Where a line in the records below includes "hfneg", pull that line out.
**** MATERIAL FOR THIS TASK
-- pv_equiv track=rewrite | github.com/DivOnYT/Questionnaire | main/main.py | search_char
-- ===== SOURCE A (Python) =====
-- def search_char(list_char, ligne: str, mainList=None):
--     """
--     Fonction permettant de faire une liste avec la ligne de question
--     :param list_char: la liste des caractères a reécuperer
--     :param ligne: la ligne sur laquelle le programme travaille
--     :param count: le nombre
--     :param mainList: liste principale avec les différentes questions etc
--     :return:  mainList
--     """
--     if mainList is None:
--         mainList = []
--
--     charlist = list_char # pour ne pas modifier la liste accidentellement
--
--     if charlist == []:
--         return mainList
--
--     elif list_char[0] not in ligne: # si le symbole n'est pas dans ce qu'il reste de la ligne on passe exemple le D dans une ligne a seulement 3 questions
--         mainList = search_char(charlist[1:], ligne, mainList) # on cherche la prochaine reponse
--         return mainList # on retourne le mainList sans y toucher
--     else:
--         for index, x in enumerate(ligne): # pour chaque caractère de la ligne
--             if charlist[0] == ligne[index:index + len(charlist[0])]: # si le symbole A est le caractère x par ex et que après il y a un - donc A- a la suite
--                 mainList.append(ligne[:index]) # on ajoute l'avant de la ligne
--                 mainList = search_char(charlist[1:], ligne[index:], mainList) # recursivité
--                 return mainList # on renvoie la liste finie
-- ===== SOURCE B (Python) =====
-- def search_char(list_char, ligne: str, mainList=None):
--     """Iterative one-pass rewrite: fold over the markers with (mainList, remaining line) state, using str.find."""
--     if mainList is None:
--         mainList = []
--     rest = ligne
--     for marker in list_char:
--         i = rest.find(marker)
--         if i != -1:
--             mainList.append(rest[:i])
--             rest = rest[i:]
--     return mainList
-- ===== Notes on version B (the rewrite author's own statement) =====
-- stated objective: simpler
-- what changed: Replaces A's recursion on the marker list with a hand-written per-index enumerate scan by a single iterative loop over the markers keeping (mainList, remaining line) state and locating each marker with str.find (C-level substring search).
-- outside the precondition, e.g. on search_char([''], '', None): A returns None, B returns ['']
import Mathlib
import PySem

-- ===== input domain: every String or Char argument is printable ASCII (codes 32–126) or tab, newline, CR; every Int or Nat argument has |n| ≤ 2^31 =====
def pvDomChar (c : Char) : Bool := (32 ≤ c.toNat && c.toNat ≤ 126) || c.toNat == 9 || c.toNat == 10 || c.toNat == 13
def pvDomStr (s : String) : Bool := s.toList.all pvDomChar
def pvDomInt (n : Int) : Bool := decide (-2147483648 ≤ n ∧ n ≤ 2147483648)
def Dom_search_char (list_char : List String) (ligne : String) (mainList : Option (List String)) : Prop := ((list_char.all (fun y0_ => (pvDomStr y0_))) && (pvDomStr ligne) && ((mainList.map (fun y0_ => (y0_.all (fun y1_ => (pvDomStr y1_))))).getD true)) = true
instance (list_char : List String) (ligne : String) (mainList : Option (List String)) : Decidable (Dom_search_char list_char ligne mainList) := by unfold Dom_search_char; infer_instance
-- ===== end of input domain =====

-- B replaces A's recursion-with-inner-index-scan by one iterative fold over the markers using str.find (objective: simpler).
-- Both A and B append to the caller's mainList in place (the same mutation); the equivalence proved is about the return value.

-- ===== PORT A =====
-- A's inner 'for index, x in enumerate(ligne)' loop: first index whose slice equals the marker (none = fell through the loop)
def searchCharScanA (c ligne : String) : Option Nat :=
  (List.range ligne.toList.length).find? (fun i =>
    PySem.Str.slice ligne (some (i : Int)) (some ((i : Int) + ((c.toList.length : Nat) : Int))) == c)

def searchCharGoA : List String → String → List String → List String
  | [], _, mL => mL
  | c :: rest, ligne, mL =>
    if PySem.Str.isIn c ligne = false then
      searchCharGoA rest ligne mL
    else
      match searchCharScanA c ligne with
      | some i =>
          searchCharGoA rest (PySem.Str.slice ligne (some (i : Int)) none)
            (mL ++ [PySem.Str.slice ligne none (some (i : Int))])
      | none => mL   -- Python falls through the for-loop and returns None here; excluded by Pre_

def search_char (list_char : List String) (ligne : String) (mainList : Option (List String)) : List String :=
  searchCharGoA list_char ligne (mainList.getD [])

-- ===== PORT B =====
def searchCharStepB (acc : List String × String) (marker : String) : List String × String :=
  let i := PySem.Str.find acc.2 marker
  if i ≠ -1 then
    (acc.1 ++ [PySem.Str.slice acc.2 none (some i)], PySem.Str.slice acc.2 (some i) none)
  else acc

def search_char_alt (list_char : List String) (ligne : String) (mainList : Option (List String)) : List String :=
  (list_char.foldl searchCharStepB (mainList.getD [], ligne)).1

-- ===== PRECONDITION & SPEC =====
-- Pre_ excludes exactly the inputs with ligne = '' and '' among the markers, on which A's inner
-- for-loop falls through and A returns None — not a value of the declared list-of-strings type.
def Pre_search_char (list_char : List String) (ligne : String) (mainList : Option (List String)) : Prop :=
  ¬ (ligne = "" ∧ "" ∈ list_char)
instance (list_char : List String) (ligne : String) (mainList : Option (List String)) : Decidable (Pre_search_char list_char ligne mainList) := by unfold Pre_search_char; infer_instance

def pvWitness_search_char : List String × String × Option (List String) := (["A-", "B-"], "A- oui B- non", none)

def Spec_search_char (list_char : List String) (ligne : String) (mainList : Option (List String)) (out : List String) : Prop := out = search_char_alt list_char ligne mainList
instance (list_char : List String) (ligne : String) (mainList : Option (List String)) (out : List String) : Decidable (Spec_search_char list_char ligne mainList out) := by unfold Spec_search_char; infer_instance

-- ===== CLAIM (what is proved, stated in full; the proofs are below) =====
def Claim_equal_search_char : Prop := ∀ (list_char : List String) (ligne : String) (mainList : Option (List String)), Dom_search_char list_char ligne mainList → Pre_search_char list_char ligne mainList → Spec_search_char list_char ligne mainList (search_char list_char ligne mainList)

-- ===== LEMMAS AND PROOFS =====

lemma searchChar_find?_range_eq_some {p : Nat → Bool} {n m : Nat} (hm : m < n)
    (hp : p m = true) (hmin : ∀ k < m, p k = false) :
    (List.range n).find? p = some m := by
  rw [List.find?_eq_some_iff_getElem]
  refine ⟨hp, m, by simpa using hm, by simp, ?_⟩
  intro j hj
  simp only [List.getElem_range]
  simp [hmin j (by simpa using hj)]

-- A's loop test 'charlist[0] == ligne[index:index+len(charlist[0])]' says the marker occurs at that index
lemma searchChar_pred_eq (c ligne : String) (i : Nat) :
    (PySem.Str.slice ligne (some (i : Int)) (some ((i : Int) + ((c.toList.length : Nat) : Int))) == c)
      = decide (c.toList <+: ligne.toList.drop i) := by
  rw [Bool.eq_iff_iff, beq_iff_eq, decide_eq_true_iff]
  rw [← String.toList_inj]
  simp only [PySem.Str.toList_slice, PySem.Chars.slice_eq_listSlice, PySem.List.slice_natCast_add]
  rw [List.prefix_iff_eq_take]
  exact eq_comm

-- A's inner scan finds exactly Python's str.find position when the marker occurs and the line is nonempty
lemma searchCharScanA_eq (c ligne : String) (hlig : ligne.toList ≠ [])
    (hin : PySem.Str.isIn c ligne = true) :
    searchCharScanA c ligne = some (PySem.Str.find ligne c).toNat := by
  have hinf : c.toList <:+: ligne.toList := (PySem.Str.isIn_iff_infix c ligne).mp hin
  have h0 : 0 ≤ PySem.Chars.find ligne.toList c.toList :=
    (PySem.Chars.find_nonneg_iff ligne.toList c.toList).mpr hinf
  have hspec := PySem.Chars.find_spec (s := ligne.toList) (sub := c.toList) h0
  rw [PySem.Str.find_eq]
  set f := (PySem.Chars.find ligne.toList c.toList).toNat with hf
  have hflt : f < ligne.toList.length := by
    by_cases hc : c.toList = []
    · have h2 : PySem.Chars.find ligne.toList c.toList = 0 := by
        rw [hc]; exact PySem.Chars.find_nil _
      have h3 := List.length_pos_iff.mpr hlig
      omega
    · have hle := hspec.1.length_le
      have hcl : 1 ≤ c.toList.length := List.length_pos_iff.mpr hc
      have h4 := PySem.Chars.find_le_length ligne.toList c.toList
      simp only [List.length_drop] at hle
      omega
  unfold searchCharScanA
  apply searchChar_find?_range_eq_some hflt
  · rw [searchChar_pred_eq]; exact decide_eq_true hspec.1
  · intro k hk; rw [searchChar_pred_eq]; exact decide_eq_false (hspec.2 k hk)

lemma searchChar_find_lt (c ligne : String) (hlig : ligne.toList ≠ [])
    (hin : PySem.Str.isIn c ligne = true) :
    (PySem.Str.find ligne c).toNat < ligne.toList.length := by
  have hinf : c.toList <:+: ligne.toList := (PySem.Str.isIn_iff_infix c ligne).mp hin
  have h0 : 0 ≤ PySem.Chars.find ligne.toList c.toList :=
    (PySem.Chars.find_nonneg_iff ligne.toList c.toList).mpr hinf
  have hspec := PySem.Chars.find_spec (s := ligne.toList) (sub := c.toList) h0
  rw [PySem.Str.find_eq]
  by_cases hc : c.toList = []
  · have h2 : PySem.Chars.find ligne.toList c.toList = 0 := by
      rw [hc]; exact PySem.Chars.find_nil _
    have h3 := List.length_pos_iff.mpr hlig
    omega
  · have hle := hspec.1.length_le
    have hcl : 1 ≤ c.toList.length := List.length_pos_iff.mpr hc
    have h4 := PySem.Chars.find_le_length ligne.toList c.toList
    simp only [List.length_drop] at hle
    omega

-- the loop invariant: A's recursion and B's fold carry the same (accumulated list, remaining line) state;
-- the disjunction says the line is nonempty, or it is empty and no empty marker remains
lemma searchCharGo_eq (lc : List String) (ligne : String) (mL : List String)
    (h : ligne.toList ≠ [] ∨ "" ∉ lc) :
    searchCharGoA lc ligne mL = (lc.foldl searchCharStepB (mL, ligne)).1 := by
  induction lc generalizing ligne mL with
  | nil => simp [searchCharGoA]
  | cons c rest ih =>
    rw [List.foldl_cons]
    by_cases hin : PySem.Str.isIn c ligne = true
    · have hlig : ligne.toList ≠ [] := by
        rcases h with h | h
        · exact h
        · intro hnil
          have hc : c ≠ "" := fun hc => h (by simp [hc])
          have hinf := (PySem.Str.isIn_iff_infix c ligne).mp hin
          rw [hnil] at hinf
          obtain ⟨s, t, hst⟩ := hinf
          simp only [List.append_eq_nil_iff] at hst
          exact hc (String.toList_inj.mp (by simp [hst.1.2]))
      have h0 : 0 ≤ PySem.Str.find ligne c := by
        rw [PySem.Str.find_eq]
        exact (PySem.Chars.find_nonneg_iff _ _).mpr ((PySem.Str.isIn_iff_infix c ligne).mp hin)
      have hscan := searchCharScanA_eq c ligne hlig hin
      have hcast : ((PySem.Str.find ligne c).toNat : Int) = PySem.Str.find ligne c :=
        Int.toNat_of_nonneg h0
      rw [searchCharGoA, if_neg (fun hF => by rw [hF] at hin; cases hin), hscan]
      have hne : PySem.Str.find ligne c ≠ -1 := by omega
      have hstep : searchCharStepB (mL, ligne) c =
          (mL ++ [PySem.Str.slice ligne none (some ((PySem.Str.find ligne c).toNat : Int))],
           PySem.Str.slice ligne (some ((PySem.Str.find ligne c).toNat : Int)) none) := by
        unfold searchCharStepB
        rw [if_pos hne, hcast]
      rw [hstep]
      apply ih
      left
      have hflt := searchChar_find_lt c ligne hlig hin
      simp only [PySem.Str.toList_slice, PySem.Chars.slice_eq_listSlice]
      rw [PySem.List.slice_from_natCast]
      intro hnil
      have hlen := congrArg List.length hnil
      simp only [List.length_drop, List.length_nil] at hlen
      omega
    · have hfneg : PySem.Str.find ligne c = -1 := by
        rw [PySem.Str.find_eq, PySem.Chars.find_eq_neg_one_iff]
        intro hinf
        exact hin ((PySem.Str.isIn_iff_infix c ligne).mpr hinf)
      rw [searchCharGoA,
        if_pos (by cases hF : PySem.Str.isIn c ligne with
                   | false => rfl
                   | true => exact absurd hF hin)]
      have hstep2 : searchCharStepB (mL, ligne) c = (mL, ligne) := by
        simp only [searchCharStepB, hfneg]
        simp
      rw [hstep2]
      apply ih
      rcases h with h | h
      · exact Or.inl h
      · exact Or.inr (fun hm => h (List.mem_cons_of_mem _ hm))

-- ===== VERDICT (by name: the statement is the Claim_ definition above) =====
theorem search_char_spec : Claim_equal_search_char := by
  intro lc ligne mL _ hpre
  unfold Pre_search_char at hpre
  unfold Spec_search_char search_char search_char_alt
  apply searchCharGo_eq
  by_cases hl : ligne = ""
  · right; intro hmem; exact hpre ⟨hl, hmem⟩
  · left; intro hnil; exact hl (String.toList_eq_nil_iff.mp hnil)
-- B replaces A's write-into-nested-dict single pass by classify -> flat count table -> reshape (alternative decomposition, same cost).


-- ===== PORT A =====
-- The bracket label is always a key of the initial dict, so `gender_distribution[bracket][g] += 1`
-- (getitem then in-place +=, never a KeyError here) is ported exactly by Dict.modify (its default is never used).
def build_gender_distribution_payload (faces_data : List (List (String × String))) : List (String × List (String × Int)) :=
  let gd : PySem.Dict String (PySem.Dict String Int) := PySem.Dict.mk
    [("g0_10",   PySem.Dict.mk [("male", 0), ("female", 0), ("unknown", 0)]),
     ("g11_20",  PySem.Dict.mk [("male", 0), ("female", 0), ("unknown", 0)]),
     ("g21_30",  PySem.Dict.mk [("male", 0), ("female", 0), ("unknown", 0)]),
     ("g31_40",  PySem.Dict.mk [("male", 0), ("female", 0), ("unknown", 0)]),
     ("g41_50",  PySem.Dict.mk [("male", 0), ("female", 0), ("unknown", 0)]),
     ("g51_60",  PySem.Dict.mk [("male", 0), ("female", 0), ("unknown", 0)]),
     ("g61_70",  PySem.Dict.mk [("male", 0), ("female", 0), ("unknown", 0)]),
     ("g71_80",  PySem.Dict.mk [("male", 0), ("female", 0), ("unknown", 0)]),
     ("g81_90",  PySem.Dict.mk [("male", 0), ("female", 0), ("unknown", 0)]),
     ("g91_100", PySem.Dict.mk [("male", 0), ("female", 0), ("unknown", 0)]),
     ("g101",    PySem.Dict.mk [("male", 0), ("female", 0), ("unknown", 0)])]
  let gd := faces_data.foldl (fun gd face =>
    let age_str := (PySem.Dict.mk face).getD "age" ""
    let gender := PySem.Str.upper (PySem.Str.strip ((PySem.Dict.mk face).getD "gender" ""))
    if age_str ≠ "" ∧ PySem.Str.strip age_str ≠ "" then
      (match PySem.Int.ofStr? age_str with
       | none => gd
       | some age =>
         if 0 ≤ age ∧ age ≤ 120 then
           let bracket :=
             if age < 10 then "g0_10"
             else if age < 20 then "g11_20"
             else if age < 30 then "g21_30"
             else if age < 40 then "g31_40"
             else if age < 50 then "g41_50"
             else if age < 60 then "g51_60"
             else if age < 70 then "g61_70"
             else if age < 80 then "g71_80"
             else if age < 90 then "g81_90"
             else if age < 100 then "g91_100"
             else "g101"
           if gender = "M" then
             gd.modify bracket PySem.Dict.empty (fun inner => inner.modify "male" 0 (· + 1))
           else if gender = "F" then
             gd.modify bracket PySem.Dict.empty (fun inner => inner.modify "female" 0 (· + 1))
           else
             gd.modify bracket PySem.Dict.empty (fun inner => inner.modify "unknown" 0 (· + 1))
         else gd)
    else gd) gd
  gd.items.map (fun p => (p.1, p.2.items))

-- ===== PORT B =====
def pvLabels : List String :=
  ["g0_10", "g11_20", "g21_30", "g31_40", "g41_50", "g51_60",
   "g61_70", "g71_80", "g81_90", "g91_100", "g101"]

def pvGenders : List String := ["male", "female", "unknown"]

def pvClassify (face : List (String × String)) : Option (String × String) :=
  let age_str := (PySem.Dict.mk face).getD "age" ""
  let gender := PySem.Str.upper (PySem.Str.strip ((PySem.Dict.mk face).getD "gender" ""))
  if age_str ≠ "" ∧ PySem.Str.strip age_str ≠ "" then
    (match PySem.Int.ofStr? age_str with
     | none => none
     | some age =>
       if 0 ≤ age ∧ age ≤ 120 then
         some (PySem.List.pyGetD pvLabels (min (PySem.Int.floordiv age 10) 10) "",
               if gender = "M" then "male" else if gender = "F" then "female" else "unknown")
       else none)
  else none

def build_gender_distribution_payload_alt (faces_data : List (List (String × String))) : List (String × List (String × Int)) :=
  let keys := faces_data.foldl (fun acc face =>
    match pvClassify face with
    | some k => acc ++ [k]
    | none => acc) []
  let counts := keys.foldl (fun d k => d.insert k (d.getD k 0 + 1))
    (PySem.Dict.empty : PySem.Dict (String × String) Int)
  pvLabels.map (fun br => (br, pvGenders.map (fun g => (g, counts.getD (br, g) 0))))

-- ===== PRECONDITION & SPEC =====
def Spec_build_gender_distribution_payload (faces_data : List (List (String × String))) (out : List (String × List (String × Int))) : Prop := out = build_gender_distribution_payload_alt faces_data
instance (faces_data : List (List (String × String))) (out : List (String × List (String × Int))) : Decidable (Spec_build_gender_distribution_payload faces_data out) := by unfold Spec_build_gender_distribution_payload; infer_instance

-- ===== CLAIM (what is proved, stated in full; the proofs are below) =====
def Claim_equal_build_gender_distribution_payload : Prop := ∀ (faces_data : List (List (String × String))), Dom_build_gender_distribution_payload faces_data → Spec_build_gender_distribution_payload faces_data (build_gender_distribution_payload faces_data)

-- ===== LEMMAS AND PROOFS =====

-- A's loop body, named so the lemmas can speak about one step (definitionally the lambda in the port).
def pvAStep (gd : PySem.Dict String (PySem.Dict String Int)) (face : List (String × String)) :
    PySem.Dict String (PySem.Dict String Int) :=
    let age_str := (PySem.Dict.mk face).getD "age" ""
    let gender := PySem.Str.upper (PySem.Str.strip ((PySem.Dict.mk face).getD "gender" ""))
    if age_str ≠ "" ∧ PySem.Str.strip age_str ≠ "" then
      (match PySem.Int.ofStr? age_str with
       | none => gd
       | some age =>
         if 0 ≤ age ∧ age ≤ 120 then
           let bracket :=
             if age < 10 then "g0_10"
             else if age < 20 then "g11_20"
             else if age < 30 then "g21_30"
             else if age < 40 then "g31_40"
             else if age < 50 then "g41_50"
             else if age < 60 then "g51_60"
             else if age < 70 then "g61_70"
             else if age < 80 then "g71_80"
             else if age < 90 then "g81_90"
             else if age < 100 then "g91_100"
             else "g101"
           if gender = "M" then
             gd.modify bracket PySem.Dict.empty (fun inner => inner.modify "male" 0 (· + 1))
           else if gender = "F" then
             gd.modify bracket PySem.Dict.empty (fun inner => inner.modify "female" 0 (· + 1))
           else
             gd.modify bracket PySem.Dict.empty (fun inner => inner.modify "unknown" 0 (· + 1))
         else gd)
    else gd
********
- RESPONSE BOX
    · have hfneg : PySem.Str.find ligne c = -1 := by
        simp only [searchCharStepB, hfneg]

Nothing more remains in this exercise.